Why
Currently one of the largest costs of running a Raiblocks node is due to the large amount of IO needed just to keep up with the current write rate.
General Info
Disks can do ~75 to 100 iops per second, or 120 Megabytes per second (sequential io).
Consumer SSD's can do ~10K iops, or 375 Megabytes per second of IO.
Problem Description
Bootstrapping currently requires ~1k iops and 3 megabytes/s. So LMDB is generating a lot of very small writes for every block, but it's not actually writing much data. The write rate would be easily done on a single spinning disk if the IO's were structured differently.

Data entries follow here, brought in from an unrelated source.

-- pv_equiv track=rewrite | github.com/perrymanuk/radbot | radbot/filesystem/tools.py | _preserve_indentation
-- ===== SOURCE A (Python) =====
-- def _preserve_indentation(original_line: str, new_text: str) -> str:
--     """
--     Preserve indentation from original line in new text.
--
--     Args:
--         original_line: The original line with indentation
--         new_text: The new text to indent
--
--     Returns:
--         Indented new text
--     """
--     # Determine leading whitespace
--     leading_whitespace = ""
--     for char in original_line:
--         if char in (" ", "\t"):
--             leading_whitespace += char
--         else:
--             break
--
--     # Apply indentation to each line
--     lines = new_text.split("\n")
--     for i in range(1, len(lines)):
--         lines[i] = leading_whitespace + lines[i]
--
--     return "\n".join(lines)
-- ===== SOURCE B (Python) =====
-- def _preserve_indentation(original_line: str, new_text: str) -> str:
--     """Preserve indentation from original line in new text."""
--     k = len(original_line) - len(original_line.lstrip(" \t"))
--     lead = original_line[:k]
--     return "".join(c + lead if c == "\n" else c for c in new_text)
-- ===== Notes on version B (the rewrite author's own statement) =====
-- stated objective: alternative
-- what changed: A splits new_text into a list of lines, mutates indices 1..n to prepend the accumulated leading whitespace, and rejoins; B never builds lines at all: it measures the indentation width arithmetically via len(line)-len(line.lstrip(' \t')) and streams over the characters of new_text once, expanding each '\n' into '\n'+lead inside a single join of a generator.
import Mathlib
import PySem

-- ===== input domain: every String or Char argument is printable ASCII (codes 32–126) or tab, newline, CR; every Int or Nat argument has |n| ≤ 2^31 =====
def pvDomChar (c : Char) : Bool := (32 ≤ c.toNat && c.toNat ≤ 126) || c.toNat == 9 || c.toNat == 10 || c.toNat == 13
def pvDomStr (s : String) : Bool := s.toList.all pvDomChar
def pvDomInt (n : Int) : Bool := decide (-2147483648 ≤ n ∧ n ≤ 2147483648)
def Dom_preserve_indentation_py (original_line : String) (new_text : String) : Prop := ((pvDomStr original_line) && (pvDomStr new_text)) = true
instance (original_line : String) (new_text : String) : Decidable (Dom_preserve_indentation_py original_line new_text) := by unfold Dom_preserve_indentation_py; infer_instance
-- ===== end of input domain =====

-- B never builds a list of lines: it measures the indentation width arithmetically via
-- len - len(lstrip(" \t")) and streams over new_text once, expanding '\n' to '\n'+lead
-- inside one join of a generator; return values proved equal everywhere.

-- ===== PORT A =====
-- the 'for char in original_line: … break' loop accumulating leading whitespace
def pvLeadLoop : List Char → List Char
  | [] => []
  | c :: cs => if c = ' ' ∨ c = '\t' then c :: pvLeadLoop cs else []

-- 'for i in range(1, len(lines)): lines[i] = leading + lines[i]' — prefix every line after the first
def pvPrefixTail (leading : List Char) : List (List Char) → List (List Char)
  | [] => []
  | l0 :: rest => l0 :: rest.map (fun l => leading ++ l)

def preserve_indentation_py (original_line : String) (new_text : String) : String :=
  let leading := pvLeadLoop original_line.toList
  let lines := PySem.Chars.splitOn new_text.toList ['\n']
  String.ofList (PySem.Chars.join ['\n'] (pvPrefixTail leading lines))

-- ===== PORT B =====
def preserve_indentation_py_alt (original_line : String) (new_text : String) : String :=
  -- len(original_line) - len(original_line.lstrip(" \t")): lstrip with an explicit char set is
  -- exactly dropWhile on the listed characters
  let k := original_line.toList.length -
           (original_line.toList.dropWhile (fun c => c = ' ' ∨ c = '\t')).length
  let lead := original_line.toList.take k   -- original_line[:k], 0 ≤ k ≤ len: exact slice
  -- ''.join(c + lead if c == '\n' else c for c in new_text)
  String.ofList (new_text.toList.flatMap (fun c => if c = '\n' then c :: lead else [c]))

-- ===== PRECONDITION & SPEC =====
def Spec_preserve_indentation_py (original_line : String) (new_text : String) (out : String) : Prop := out = preserve_indentation_py_alt original_line new_text
instance (original_line : String) (new_text : String) (out : String) : Decidable (Spec_preserve_indentation_py original_line new_text out) := by unfold Spec_preserve_indentation_py; infer_instance

-- ===== CLAIM (what is proved, stated in full; the proofs are below) =====
def Claim_equal_preserve_indentation_py : Prop := ∀ (original_line : String) (new_text : String), Dom_preserve_indentation_py original_line new_text → Spec_preserve_indentation_py original_line new_text (preserve_indentation_py original_line new_text)

-- ===== LEMMAS AND PROOFS =====

-- A's char loop and B's arithmetic slice compute the same leading-whitespace prefix
theorem pvLeadLoop_eq_take (cs : List Char) :
    pvLeadLoop cs = cs.take (cs.length - (cs.dropWhile (fun c => c = ' ' ∨ c = '\t')).length) := by
  induction cs with
  | nil => rfl
  | cons c t ih =>
    by_cases h : c = ' ' ∨ c = '\t'
    · have hle : (List.dropWhile (fun c => decide (c = ' ' ∨ c = '\t')) t).length ≤ t.length :=
        List.length_dropWhile_le _ t
      simp only [pvLeadLoop, if_pos h, List.dropWhile_cons, decide_eq_true h, if_true, List.length_cons]
      rw [ih, show t.length + 1 - (List.dropWhile (fun c => decide (c = ' ' ∨ c = '\t')) t).length
            = (t.length - (List.dropWhile (fun c => decide (c = ' ' ∨ c = '\t')) t).length) + 1 from by omega,
          List.take_succ_cons]
    · simp [pvLeadLoop, h]

-- per-character effect of the whole transformation
def pvF (L : List Char) (c : Char) : List Char := if c = '\n' then '\n' :: L else [c]

-- reference splitter on '\n'
def pvSplit : List Char → List (List Char)
  | [] => [[]]
  | c :: t => if c = '\n' then [] :: pvSplit t else (pvSplit t).modifyHead (c :: ·)

theorem pvSplit_ne_nil (cs : List Char) : pvSplit cs ≠ [] := by
  induction cs with
  | nil => simp [pvSplit]
  | cons c t ih =>
    by_cases h : c = '\n' <;> simp [pvSplit, h]
    cases hs : pvSplit t with
    | nil => exact absurd hs ih
    | cons h0 r => simp

theorem nl_isPrefixOf (c : Char) (t : List Char) : (['\n'] : List Char).isPrefixOf (c :: t) = ('\n' == c) := by
  show ('\n' == c && List.isPrefixOf [] t) = _
  simp [List.isPrefixOf]

theorem splitOn_go_char : ∀ (fuel : Nat) (cs cur : List Char) (acc : List (List Char)), cs.length ≤ fuel →
    PySem.Chars.splitOn.go ['\n'] fuel cs cur acc = acc.reverse ++ (pvSplit cs).modifyHead (cur.reverse ++ ·) := by
  intro fuel
  induction fuel with
  | zero => intro cs cur acc h; simp at h; simp [h, PySem.Chars.splitOn.go, pvSplit]
  | succ n ih =>
    intro cs cur acc h
    cases cs with
    | nil => simp [PySem.Chars.splitOn.go, pvSplit]
    | cons c t =>
      simp only [PySem.Chars.splitOn.go]
      by_cases hc : c = '\n'
      · subst hc
        rw [if_pos (by simp)]
        rw [ih _ _ _ (by simpa using Nat.le_of_succ_le_succ h)]
        simp only [pvSplit, List.reverse_cons, List.append_assoc]
        congr 1
        cases hs : pvSplit t with
        | nil => exact absurd hs (pvSplit_ne_nil t)
        | cons h0 r => simp [hs, List.modifyHead]
      · rw [if_neg (by simp [nl_isPrefixOf, Ne.symm hc])]
        rw [ih _ _ _ (by simpa using Nat.le_of_succ_le_succ h)]
        simp only [pvSplit, if_neg hc]
        congr 1
        cases hs : pvSplit t with
        | nil => exact absurd hs (pvSplit_ne_nil t)
        | cons h0 r => simp [List.modifyHead]

theorem splitOn_char (cs : List Char) : PySem.Chars.splitOn cs ['\n'] = pvSplit cs := by
  rw [PySem.Chars.splitOn, splitOn_go_char _ _ _ _ (by omega)]
  cases hs : pvSplit cs with
  | nil => exact absurd hs (pvSplit_ne_nil cs)
  | cons h0 r => simp [List.modifyHead]

theorem join_modifyHead (L : List Char) (a : List Char) (r : List (List Char)) :
    PySem.Chars.join ['\n'] ((L ++ a) :: r) = L ++ PySem.Chars.join ['\n'] (a :: r) := by
  cases r with
  | nil => simp [PySem.Chars.join_singleton]
  | cons b r => simp [PySem.Chars.join_cons_cons]

-- A's join-of-prefixed-lines equals the character-wise flatMap that B computes
theorem join_pvSplit (L : List Char) (cs : List Char) :
    PySem.Chars.join ['\n'] (pvPrefixTail L (pvSplit cs)) = cs.flatMap (pvF L) := by
  induction cs with
  | nil => simp [pvSplit, pvPrefixTail, PySem.Chars.join_singleton]
  | cons c t ih =>
    cases hs : pvSplit t with
    | nil => exact absurd hs (pvSplit_ne_nil t)
    | cons h0 r =>
      rw [hs] at ih
      simp only [pvPrefixTail] at ih
      by_cases hc : c = '\n'
      · subst hc
        rw [show pvSplit ('\n' :: t) = [] :: pvSplit t from by simp [pvSplit], hs]
        simp only [pvPrefixTail, List.map_cons]
        rw [PySem.Chars.join_cons_cons, join_modifyHead, ih]
        simp [pvF]
      · rw [show pvSplit (c :: t) = (pvSplit t).modifyHead (c :: ·) from by simp [pvSplit, hc], hs]
        simp only [List.modifyHead, pvPrefixTail]
        have h2 : PySem.Chars.join ['\n'] ((c :: h0) :: r.map (fun l => L ++ l))
            = c :: PySem.Chars.join ['\n'] (h0 :: r.map (fun l => L ++ l)) := by
          simpa using join_modifyHead [c] h0 (r.map (fun l => L ++ l))
        rw [h2, ih]
        simp [pvF, hc]

-- ===== VERDICT (by name: the statement is the Claim_ definition above) =====
theorem preserve_indentation_py_spec : Claim_equal_preserve_indentation_py := by
  intro o n _
  unfold Spec_preserve_indentation_py preserve_indentation_py preserve_indentation_py_alt
  simp only [splitOn_char, join_pvSplit, ← pvLeadLoop_eq_take]
  rw [show pvF (pvLeadLoop o.toList) = fun c => if c = '\n' then c :: pvLeadLoop o.toList else [c]
      from funext fun c => by
        rw [pvF]; split_ifs with h
        · rw [h]
        · rfl]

That's not ideal for this usecase where we are more concerned with being able to sustain a large write rate. There's a very large temporal distribution of data; newer data is more likely to be read while old data is less likely to be read. So we should choose a data-storage technology that allows for very cheap writes, has relatively cheap reads on recent data, and can scale to large amounts of data.
LMDB is a memory mapped B-Tree. It makes for some very very fast random reads; however it's expensive for writes.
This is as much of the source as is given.